→ **EXERCISE DETAILS**
Each line in the records below, from the one that contains "-- ===== SOURCE B" to the one that contains "-- ===== input", should be reproduced exactly, the first and last included.

--- DATA TO EXAMINE Enclosed Below ---

-- pv_equiv track=rewrite | github.com/alexanh-webd/projectre | project.py | str_check
-- ===== SOURCE A (Python) =====
-- email_character_list = ['q', 'w', 'e', 'r', 't', 'y', 'u', 'i', 'o', 'p', 'a', 's', 'd', 'f', 'g',
--                             'h', 'j', 'k', 'l',
--                             'z', 'x', 'c', 'v', 'b', 'n', 'm', 'Q', 'W', 'E', 'R', 'T', 'Y', 'U', 'I',
--                             'O', 'P', 'A', 'S',
--                             'D', 'F', 'G', 'H', 'J', 'K', 'L', 'Z', 'X', 'C', 'V', 'B', 'N', 'M', '@',
--                             '.']
--
-- def str_check(e):
--     for char in e:
--         a4 = e.find('@')
--         b4 = e.rfind('.')
--         if (char in email_character_list) and 0<a4<b4:
--             return True
--     else:
--         return False
-- ===== SOURCE B (Python) =====
-- def str_check(e):
--     return 0 < e.find('@') < e.rfind('.')
-- ===== Notes on version B (the rewrite author's own statement) =====
-- stated objective: faster
-- what changed: B drops A's per-character loop (which recomputes find/rfind on every iteration) and the allowed-character membership scan, returning a single chained comparison of the first at-sign index against the last dot index; the scan is provably redundant because whenever that comparison holds the at-sign character itself is in the allowed list.
import Mathlib
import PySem

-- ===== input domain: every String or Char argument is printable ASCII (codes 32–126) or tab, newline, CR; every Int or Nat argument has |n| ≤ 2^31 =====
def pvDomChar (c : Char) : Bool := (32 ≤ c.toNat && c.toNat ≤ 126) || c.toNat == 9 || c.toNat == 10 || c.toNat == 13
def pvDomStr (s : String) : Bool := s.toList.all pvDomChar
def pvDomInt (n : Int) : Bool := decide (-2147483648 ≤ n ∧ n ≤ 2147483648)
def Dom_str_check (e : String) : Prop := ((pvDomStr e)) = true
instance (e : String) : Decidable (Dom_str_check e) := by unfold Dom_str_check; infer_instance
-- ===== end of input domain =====

-- B drops A's loop and allowed-character scan; it returns the chained comparison 0 < find('@') < rfind('.')

-- ===== PORT A =====
def emailCharacterList : List Char :=
  ['q','w','e','r','t','y','u','i','o','p','a','s','d','f','g',
   'h','j','k','l','z','x','c','v','b','n','m','Q','W','E','R','T','Y','U','I',
   'O','P','A','S','D','F','G','H','J','K','L','Z','X','C','V','B','N','M','@','.']

def strCheckLoop (e : String) : List Char → Bool
  | [] => false
  | c :: rest =>
    let a4 := PySem.Str.find e "@"
    let b4 := PySem.Str.rfind e "."
    if emailCharacterList.contains c && decide (0 < a4 ∧ a4 < b4) then true
    else strCheckLoop e rest

def str_check (e : String) : Bool := strCheckLoop e e.toList

-- ===== PORT B =====
def str_check_alt (e : String) : Bool :=
  decide (0 < PySem.Str.find e "@" ∧ PySem.Str.find e "@" < PySem.Str.rfind e ".")

-- ===== PRECONDITION & SPEC =====
def Spec_str_check (e : String) (out : Bool) : Prop := out = str_check_alt e
instance (e : String) (out : Bool) : Decidable (Spec_str_check e out) := by unfold Spec_str_check; infer_instance

-- ===== CLAIM (what is proved, stated in full; the proofs are below) =====
def Claim_equal_str_check : Prop := ∀ (e : String), Dom_str_check e → Spec_str_check e (str_check e)

-- ===== LEMMAS AND PROOFS =====

theorem pvToListAt : ("@" : String).toList = ['@'] := rfl
theorem pvToListDot : ("." : String).toList = ['.'] := rfl

theorem strCheckLoop_false (e : String)
    (h : ¬ (0 < PySem.Str.find e "@" ∧ PySem.Str.find e "@" < PySem.Str.rfind e ".")) :
    ∀ l, strCheckLoop e l = false := by
  simp only [PySem.Str.find_eq, PySem.Str.rfind_eq, pvToListAt, pvToListDot] at h
  intro l
  induction l with
  | nil => rfl
  | cons c rest ih => simp [strCheckLoop, h, ih]

theorem strCheckLoop_true (e : String)
    (h : 0 < PySem.Str.find e "@" ∧ PySem.Str.find e "@" < PySem.Str.rfind e ".") :
    ∀ l, '@' ∈ l → strCheckLoop e l = true := by
  simp only [PySem.Str.find_eq, PySem.Str.rfind_eq, pvToListAt, pvToListDot] at h
  intro l
  induction l with
  | nil => intro hm; cases hm
  | cons c rest ih =>
    intro hm
    by_cases hc : c ∈ emailCharacterList
    · simp [strCheckLoop, hc, h]
    · have hrest : '@' ∈ rest := by
        rcases List.mem_cons.mp hm with rfl | hm'
        · exact absurd (by decide : '@' ∈ emailCharacterList) hc
        · exact hm'
      simp [strCheckLoop, hc, ih hrest]

theorem at_mem_of_find_pos (e : String)
    (h : 0 < PySem.Str.find e "@") : '@' ∈ e.toList := by
  have hinf : ("@" : String).toList <:+: e.toList :=
    (PySem.Str.find_nonneg_iff e "@").mp (le_of_lt h)
  have : '@' ∈ ("@" : String).toList := by decide
  exact hinf.subset this

-- ===== VERDICT (by name: the statement is the Claim_ definition above) =====
theorem str_check_spec : Claim_equal_str_check := by
  intro e _
  unfold Spec_str_check str_check str_check_alt
  by_cases h : 0 < PySem.Str.find e "@" ∧ PySem.Str.find e "@" < PySem.Str.rfind e "."
  · rw [strCheckLoop_true e h _ (at_mem_of_find_pos e h.1)]
    have h' := h
    simp only [PySem.Str.find_eq, PySem.Str.rfind_eq, pvToListAt, pvToListDot] at h'
    simp [h']
  · rw [strCheckLoop_false e h]
    have h' := h
    simp only [PySem.Str.find_eq, PySem.Str.rfind_eq, pvToListAt, pvToListDot] at h'
    simp [h']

--- End of Enclosed DATA TO EXAMINE ---

→ **RESPONSE BELOW**
-- ===== SOURCE B (Python) =====
-- def str_check(e):
--     return 0 < e.find('@') < e.rfind('.')
-- ===== Notes on version B (the rewrite author's own statement) =====
-- stated objective: faster
-- what changed: B drops A's per-character loop (which recomputes find/rfind on every iteration) and the allowed-character membership scan, returning a single chained comparison of the first at-sign index against the last dot index; the scan is provably redundant because whenever that comparison holds the at-sign character itself is in the allowed list.
import Mathlib
import PySem

-- ===== input domain: every String or Char argument is printable ASCII (codes 32–126) or tab, newline, CR; every Int or Nat argument has |n| ≤ 2^31 =====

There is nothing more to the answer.